You do this in the initializer-list of the constructor of the subclass.
class Foo : public BaseClass {
public:
Foo() : BaseClass("asdf") {}
};
Base-class constructors that take arguments have to be called there before any members are initialized.
In the header file define a base class:
class BaseClass {
public:
BaseClass(params);
};
Then define a derived class as inheriting the BaseClass:
class DerivedClass : public BaseClass {
public:
DerivedClass(params);
};
In the source file define the BaseClass constructor:
BaseClass::BaseClass(params)
{
//Perform BaseClass initialization
}
By default the derived constructor only calls the default base constructor with no parameters; so in this example, the base class constructor is NOT called automatically when the derived constructor is called, but it can be achieved simply by adding the base class constructor syntax after a colon (:). Define a derived constructor that automatically calls its base constructor:
DerivedClass::DerivedClass(params) : BaseClass(params)
{
//This occurs AFTER BaseClass(params) is called first and can
//perform additional initialization for the derived class
}
The BaseClass constructor is called BEFORE the DerivedClass constructor, and the same/different parameters params may be forwarded to the base class if desired. This can be nested for deeper derived classes. The derived constructor must call EXACTLY ONE base constructor. The destructors are AUTOMATICALLY called in the REVERSE order that the constructors were called.
EDIT: There is an exception to this rule if you are inheriting from any virtual classes, typically to achieve multiple inheritance or diamond inheritance. Then you MUST explicitly call the base constructors of all virtual base classes and pass the parameters explicitly, otherwise it will only call their default constructors without any parameters. See: virtual inheritance - skipping constructors
You have to use initiailzers:
class DerivedClass : public BaseClass
{
public:
DerivedClass()
: BaseClass(<insert arguments here>)
{
}
};
This is also how you construct members of your class that don't have constructors (or that you want to initialize). Any members not mentioned will be default initialized. For example:
class DerivedClass : public BaseClass
{
public:
DerivedClass()
: BaseClass(<insert arguments here>)
, nc(<insert arguments here>)
//di will be default initialized.
{
}
private:
NeedsConstructor nc;
CanBeDefaultInit di;
};
The order the members are specified in is irrelevant (though the constructors must come first), but the order that they will be constructed in is in declaration order. So nc will always be constructed before di.

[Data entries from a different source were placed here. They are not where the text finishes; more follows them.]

-- pv_equiv track=rewrite | github.com/yomhub/CodeLab | python/string/t2.py | box_calculate
-- ===== SOURCE A (Python) =====
-- def box_calculate(box):
--
--     cnts = []
--     maxv,maxid=1,[]
--     for j in range(len(box[0])):
--         tmp=0
--         for i in range(len(box)):
--             if(box[i][j]):
--                 tmp+=1
--         cnts.append(tmp)
--         if(maxv==tmp):
--             maxid.append(j)
--         elif(tmp>maxv):
--             maxv=tmp
--             maxid=[j]
--
--     ans = 0
--     for cj in maxid:
--         detp = cj
--         while(detp>0 and cnts[detp]>0):
--             detp-=1
--         ans = max(ans,abs(cj-detp))
--         detp = cj
--         while(detp<len(cnts) and cnts[detp]>0):
--             detp+=1
--         ans = max(ans,abs(cj-detp))
--
--     return min(ans,maxv)
-- ===== SOURCE B (Python) =====
-- def box_calculate(box):
--     cols = len(box[0])
--     cnts = [sum(1 for row in box if row[j]) for j in range(cols)]
--     maxv = max([1] + cnts)
--     # nearest zero-count column at or to the left (0 if none), one prefix pass
--     left = []
--     last = 0
--     for j in range(cols):
--         if cnts[j] == 0:
--             last = j
--         left.append(last)
--     # nearest zero-count column at or to the right (cols if none), one suffix pass
--     right = [0] * cols
--     nxt = cols
--     for j in range(cols - 1, -1, -1):
--         if cnts[j] == 0:
--             nxt = j
--         right[j] = nxt
--     ans = 0
--     for j in range(cols):
--         if cnts[j] == maxv:
--             ans = max(ans, j - left[j], right[j] - j)
--     return min(ans, maxv)
-- ===== Notes on version B (the rewrite author's own statement) =====
-- stated objective: alternative
-- what changed: B precomputes the nearest zero-count column to the left and right of every column in two linear prefix/suffix passes and reads each maximal column's extent in O(1), instead of A's per-max-column zero-hunting while-loops and running-max/reset bookkeeping; intended as asymptotically lighter in cols, but a timing run could not confirm a measurable speed-up, so none is claimed.
import Mathlib
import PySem

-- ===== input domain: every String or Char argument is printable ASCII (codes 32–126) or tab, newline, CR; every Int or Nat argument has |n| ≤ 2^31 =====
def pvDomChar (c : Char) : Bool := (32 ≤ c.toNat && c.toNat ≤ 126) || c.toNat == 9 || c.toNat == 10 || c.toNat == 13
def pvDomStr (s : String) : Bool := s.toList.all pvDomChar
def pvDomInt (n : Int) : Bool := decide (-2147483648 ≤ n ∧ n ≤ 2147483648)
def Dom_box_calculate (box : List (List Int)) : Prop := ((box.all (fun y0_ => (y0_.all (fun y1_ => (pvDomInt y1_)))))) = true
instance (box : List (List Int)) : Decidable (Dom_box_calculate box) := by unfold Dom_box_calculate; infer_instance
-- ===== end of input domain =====

-- B replaces A's per-max-column zero-hunting walks by two prefix/suffix passes that
-- precompute the nearest zero-count column on each side (alternative algorithm; the
-- timing run could not confirm a measurable speed-up, so none is claimed).

-- ===== PORT A =====
-- inner loop 'tmp=0; for i in range(len(box)): if box[i][j]: tmp+=1'
def pvColLoop (box : List (List Int)) (j : Nat) : Int :=
  box.foldl (fun tmp row => if ((PySem.List.pyGet? row (j : Int)).getD 0 != 0) then tmp + 1 else tmp) 0

-- 'detp=cj; while detp>0 and cnts[detp]>0: detp-=1'
def pvWalkL (cnts : List Int) : Nat → Nat
  | 0 => 0
  | p + 1 => if cnts.getD (p + 1) 0 > 0 then pvWalkL cnts p else p + 1

-- 'detp=cj; while detp<len(cnts) and cnts[detp]>0: detp+=1'
def pvWalkR (cnts : List Int) (detp : Nat) : Nat :=
  if h : detp < cnts.length ∧ cnts.getD detp 0 > 0 then pvWalkR cnts (detp + 1) else detp
termination_by cnts.length - detp
decreasing_by omega

def box_calculate (box : List (List Int)) : Int :=
  let st := (List.range (box.headD []).length).foldl
    (fun (st : List Int × Int × List Nat) j =>
      if st.2.1 = pvColLoop box j then
        (st.1 ++ [pvColLoop box j], st.2.1, st.2.2 ++ [j])
      else if pvColLoop box j > st.2.1 then
        (st.1 ++ [pvColLoop box j], pvColLoop box j, [j])
      else (st.1 ++ [pvColLoop box j], st.2.1, st.2.2))
    ([], 1, [])
  let ans := st.2.2.foldl (fun (ans : Int) (cj : Nat) =>
      max (max ans |(cj : Int) - (pvWalkL st.1 cj : Int)|)
          |(cj : Int) - (pvWalkR st.1 cj : Int)|) 0
  min ans st.2.1

-- ===== PORT B =====
-- 'sum(1 for row in box if row[j])'
def pvColCount (box : List (List Int)) (j : Nat) : Int :=
  (box.countP (fun row => (PySem.List.pyGet? row (j : Int)).getD 0 != 0) : Int)

def box_calculate_alt (box : List (List Int)) : Int :=
  let cols := (box.headD []).length
  let cnts := (List.range cols).map (pvColCount box)
  let maxv := (PySem.List.max? ((1 : Int) :: cnts) (fun y => y)).getD 1
  let left := ((List.range cols).foldl
    (fun (st : Nat × List Nat) j =>
      (if cnts.getD j 0 = 0 then j else st.1,
       st.2 ++ [if cnts.getD j 0 = 0 then j else st.1])) (0, [])).2
  let right := ((List.range cols).reverse.foldl
    (fun (st : Nat × List Nat) j =>
      (if cnts.getD j 0 = 0 then j else st.1,
       (if cnts.getD j 0 = 0 then j else st.1) :: st.2)) (cols, [])).2
  let ans := (List.range cols).foldl
    (fun ans j =>
      if cnts.getD j 0 = maxv then
        max (max ans ((j : Int) - (left.getD j 0 : Int))) ((right.getD j 0 : Int) - (j : Int))
      else ans) 0
  min ans maxv

-- ===== PRECONDITION & SPEC =====
-- Pre_ excludes exactly the inputs where Python A raises an IndexError: an empty
-- list of rows (box[0]) or some row shorter than row 0 (box[i][j], j < len(box[0])).
def Pre_box_calculate (box : List (List Int)) : Prop :=
  box ≠ [] ∧ ∀ row ∈ box, (box.headD []).length ≤ row.length
instance (box : List (List Int)) : Decidable (Pre_box_calculate box) := by unfold Pre_box_calculate; infer_instance

def pvWitness_box_calculate : List (List Int) := [[1, 0, 2], [0, 0, 1]]

def Spec_box_calculate (box : List (List Int)) (out : Int) : Prop := out = box_calculate_alt box
instance (box : List (List Int)) (out : Int) : Decidable (Spec_box_calculate box out) := by unfold Spec_box_calculate; infer_instance

-- ===== CLAIM (what is proved, stated in full; the proofs are below) =====
def Claim_equal_box_calculate : Prop := ∀ (box : List (List Int)), Dom_box_calculate box → Pre_box_calculate box → Spec_box_calculate box (box_calculate box)

-- ===== LEMMAS AND PROOFS =====

lemma colCount_eq (box : List (List Int)) (j : Nat) :
    pvColCount box j = pvColLoop box j := by
  unfold pvColCount pvColLoop
  rw [PySem.List.foldl_count_if]
  simp

-- running max of the first n column counts, floored at 1 (A's 'maxv')
def pvM (c : Nat → Int) (n : Nat) : Int := ((List.range n).map c).foldl max 1

lemma stateA (c : Nat → Int) (n : Nat) :
    (List.range n).foldl
      (fun (st : List Int × Int × List Nat) j =>
        if st.2.1 = c j then (st.1 ++ [c j], st.2.1, st.2.2 ++ [j])
        else if c j > st.2.1 then (st.1 ++ [c j], c j, [j])
        else (st.1 ++ [c j], st.2.1, st.2.2))
      ([], 1, [])
    = ((List.range n).map c, pvM c n,
       (List.range n).filter (fun j => pvM c n == c j)) := by
  induction n with
  | zero => simp [pvM]
  | succ n ih =>
    have hM : pvM c (n + 1) = max (pvM c n) (c n) := by
      simp [pvM, List.range_succ, List.foldl_append]
    rw [List.range_succ, List.foldl_append, ih, List.filter_append]
    simp only [List.foldl_cons, List.foldl_nil, List.map_append, List.map_cons, List.map_nil,
      List.filter_cons, List.filter_nil]
    rcases lt_trichotomy (c n) (pvM c n) with hlt | heq | hgt
    · have h1 : ¬ (pvM c n = c n) := by omega
      have h2 : ¬ (c n > pvM c n) := by omega
      have hM' : pvM c (n + 1) = pvM c n := by rw [hM]; omega
      simp only [h1, if_false, h2, if_false, hM']
      simp [show (pvM c n == c n) = false by simp; omega]
    · have hM' : pvM c (n + 1) = pvM c n := by rw [hM]; omega
      simp only [heq, if_true, hM']
      simp
    · have h1 : ¬ (pvM c n = c n) := by omega
      have hM' : pvM c (n + 1) = c n := by rw [hM]; omega
      simp only [h1, if_false, hgt, if_true, hM']
      have hempty : (List.range n).filter (fun j => c n == c j) = [] := by
        rw [List.filter_eq_nil_iff]
        intro j hj
        have hmem : c j ∈ (List.range n).map c := List.mem_map_of_mem hj
        have := (PySem.List.le_foldl_max ((List.range n).map c) 1).2 (c j) hmem
        simp only [beq_iff_eq]
        intro hcontra
        rw [← hcontra] at this
        exact absurd this (by unfold pvM at hgt; omega)
      simp [hempty]

def pvLeftAt (c : Nat → Int) : Nat → Nat
  | 0 => 0
  | p + 1 => if c (p + 1) = 0 then p + 1 else pvLeftAt c p

lemma leftAt_le (c : Nat → Int) (j : Nat) : pvLeftAt c j ≤ j := by
  induction j with
  | zero => simp [pvLeftAt]
  | succ p ih => unfold pvLeftAt; split <;> omega

lemma walkL_eq (c : Nat → Int) (n : Nat) (h0 : ∀ j, 0 ≤ c j) :
    ∀ j, j < n → pvWalkL ((List.range n).map c) j = pvLeftAt c j := by
  intro j
  induction j with
  | zero => intro _; simp [pvWalkL, pvLeftAt]
  | succ p ih =>
    intro h
    unfold pvWalkL pvLeftAt
    rw [PySem.List.getD_map_range c n (p + 1) 0 h]
    by_cases hz : c (p + 1) = 0
    · simp [hz]
    · have hpos : 0 < c (p + 1) := lt_of_le_of_ne (h0 (p + 1)) (Ne.symm hz)
      simp [hz, hpos, ih (by omega)]

def pvRightAt (c : Nat → Int) (n : Nat) (j : Nat) : Nat :=
  if h : j < n then (if c j = 0 then j else pvRightAt c n (j + 1)) else j
termination_by n - j
decreasing_by omega

lemma rightAt_ge (c : Nat → Int) (n : Nat) (j : Nat) : j ≤ pvRightAt c n j := by
  unfold pvRightAt
  split
  · split
    · exact le_refl j
    · exact le_trans (by omega) (rightAt_ge c n (j + 1))
  · exact le_refl j
termination_by n - j
decreasing_by omega

lemma walkR_eq (c : Nat → Int) (n : Nat) (h0 : ∀ j, 0 ≤ c j) :
    ∀ j, j ≤ n → pvWalkR ((List.range n).map c) j = pvRightAt c n j := by
  have main : ∀ m j, j ≤ n → n - j = m →
      pvWalkR ((List.range n).map c) j = pvRightAt c n j := by
    intro m
    induction m with
    | zero =>
      intro j hj hm
      have hjn : j = n := by omega
      subst hjn
      unfold pvWalkR pvRightAt
      simp
    | succ m ih =>
      intro j hj hm
      have hjn : j < n := by omega
      unfold pvWalkR pvRightAt
      rw [PySem.List.getD_map_range c n j 0 hjn]
      simp only [List.length_map, List.length_range]
      by_cases hz : c j = 0
      · simp [hjn, hz]
      · have hpos : 0 < c j := lt_of_le_of_ne (h0 j) (Ne.symm hz)
        simp only [hjn, hz, hpos, true_and, dif_pos, if_false]
        exact ih (j + 1) (by omega) (by omega)
  intro j hj
  exact main (n - j) j hj rfl

lemma leftFold (c : Nat → Int) (n : Nat)
    (hc : ∀ j, j < n → ((List.range n).map c).getD j 0 = c j) :
    ∀ k, k ≤ n →
      (List.range k).foldl
        (fun (st : Nat × List Nat) j =>
          (if ((List.range n).map c).getD j 0 = 0 then j else st.1,
           st.2 ++ [if ((List.range n).map c).getD j 0 = 0 then j else st.1])) (0, [])
      = (pvLeftAt c (k - 1), (List.range k).map (pvLeftAt c)) := by
  intro k
  induction k with
  | zero => intro _; simp [pvLeftAt]
  | succ k ih =>
    intro hk
    rw [List.range_succ, List.foldl_append, ih (by omega)]
    simp only [List.foldl_cons, List.foldl_nil, List.map_append, List.map_cons, List.map_nil]
    rw [hc k (by omega)]
    have hstep : (if c k = 0 then k else pvLeftAt c (k - 1)) = pvLeftAt c k := by
      cases k with
      | zero => simp [pvLeftAt]
      | succ p => simp [pvLeftAt]
    rw [hstep]
    simp

lemma rightFold (c : Nat → Int) (n : Nat)
    (hc : ∀ j, j < n → ((List.range n).map c).getD j 0 = c j) :
    ∀ k, k ≤ n → ∀ acc,
      (List.range k).reverse.foldl
        (fun (st : Nat × List Nat) j =>
          (if ((List.range n).map c).getD j 0 = 0 then j else st.1,
           (if ((List.range n).map c).getD j 0 = 0 then j else st.1) :: st.2))
        (pvRightAt c n k, acc)
      = (pvRightAt c n 0, (List.range k).map (pvRightAt c n) ++ acc) := by
  intro k
  induction k with
  | zero => intro _ acc; simp
  | succ k ih =>
    intro hk acc
    have hrev : (List.range (k + 1)).reverse = k :: (List.range k).reverse := by
      rw [List.range_succ]; simp
    rw [hrev, List.foldl_cons]
    rw [hc k (by omega)]
    have hstep : (if c k = 0 then k else pvRightAt c n (k + 1)) = pvRightAt c n k := by
      rw [show pvRightAt c n k = if _h : k < n then (if c k = 0 then k else pvRightAt c n (k + 1)) else k from by rw [pvRightAt]]
      simp [show k < n by omega]
    rw [hstep, ih (by omega)]
    rw [List.range_succ]
    simp

-- ===== VERDICT (by name: the statement is the Claim_ definition above) =====
-- the common normal form both ports reduce to
def pvCommon (c : Nat → Int) (n : Nat) : Int :=
  min ((List.range n).foldl
    (fun ans j =>
      if c j = pvM c n then
        max (max ans ((j : Int) - (pvLeftAt c j : Int))) ((pvRightAt c n j : Int) - (j : Int))
      else ans) 0) (pvM c n)

lemma sideA (box : List (List Int)) :
    box_calculate box = pvCommon (pvColLoop box) ((box.headD []).length) := by
  simp only [box_calculate, pvCommon]
  set c := pvColLoop box with hcdef
  set n := (box.headD []).length with hndef
  have h0 : ∀ j, 0 ≤ c j := by
    intro j; rw [hcdef, ← colCount_eq]; exact Int.natCast_nonneg _
  rw [stateA c n]
  rw [List.foldl_filter]
  congr 1
  apply PySem.List.foldl_congr_mem
  intro acc j hjmem
  have hj : j < n := List.mem_range.mp hjmem
  by_cases hcj : c j = pvM c n
  · simp only [hcj, beq_self_eq_true, if_true]
    rw [walkL_eq c n h0 j hj, walkR_eq c n h0 j (le_of_lt hj)]
    have hL := leftAt_le c j
    have hR := rightAt_ge c n j
    rw [abs_of_nonneg (by omega : (0 : Int) ≤ (j : Int) - (pvLeftAt c j : Int))]
    rw [abs_sub_comm, abs_of_nonneg (by omega : (0 : Int) ≤ (pvRightAt c n j : Int) - (j : Int))]
  · have hbeq : (pvM c n == c j) = false := by simp; omega
    simp [hbeq, hcj]

lemma sideB (box : List (List Int)) :
    box_calculate_alt box = pvCommon (pvColLoop box) ((box.headD []).length) := by
  simp only [box_calculate_alt, pvCommon]
  rw [List.map_congr_left (fun j _ => colCount_eq box j)]
  set c := pvColLoop box with hcdef
  set n := (box.headD []).length with hndef
  have hc : ∀ j, j < n → ((List.range n).map c).getD j 0 = c j :=
    fun j hj => PySem.List.getD_map_range c n j 0 hj
  rw [PySem.List.max?_id_cons]
  rw [leftFold c n hc n le_rfl]
  have hnn : pvRightAt c n n = n := by rw [pvRightAt]; simp
  have hrf := rightFold c n hc n le_rfl []
  rw [hnn] at hrf
  rw [hrf]
  simp only [Option.getD_some, List.append_nil]
  rw [show ((List.range n).map c).foldl max 1 = pvM c n from rfl]
  congr 1
  apply PySem.List.foldl_congr_mem
  intro acc j hjmem
  have hj : j < n := List.mem_range.mp hjmem
  rw [hc j hj]
  by_cases hcj : c j = pvM c n
  · simp only [hcj, if_true]
    rw [PySem.List.getD_map_range (pvLeftAt c) n j 0 hj]
    rw [PySem.List.getD_map_range (pvRightAt c n) n j 0 hj]
  · simp [hcj]

-- ===== VERDICT (by name: the statement is the Claim_ definition above) =====
theorem box_calculate_spec : Claim_equal_box_calculate := by
  intro box _ _
  unfold Spec_box_calculate
  rw [sideA, sideB]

Regarding the alternative to super; you'd in most cases use use the base class either in the initialization list of the derived class, or using the Base::someData syntax when you are doing work elsewhere and the derived class redefines data members.
struct Base
{
Base(char* name) { }
virtual ~Base();
int d;
};
struct Derived : Base
{
Derived() : Base("someString") { }
int d;
void foo() { d = Base::d; }
};
Use the name of the base class in an initializer-list. The initializer-list appears after the constructor signature before the method body and can be used to initialize base classes and members.
class Base
{
public:
Base(char* name)
{
// ...
}
};
class Derived : Base
{
public:
Derived()
: Base("hello")
{
// ...
}
};
Or, a pattern used by some people is to define 'super' or 'base' yourself. Perhaps some of the people who favour this technique are Java developers who are moving to C++.
class Derived : Base
{
public:
typedef Base super;
Derived()
: super("hello")
{
// ...
}
};
There is no super() in C++. You have to call the Base Constructor explicitly by name.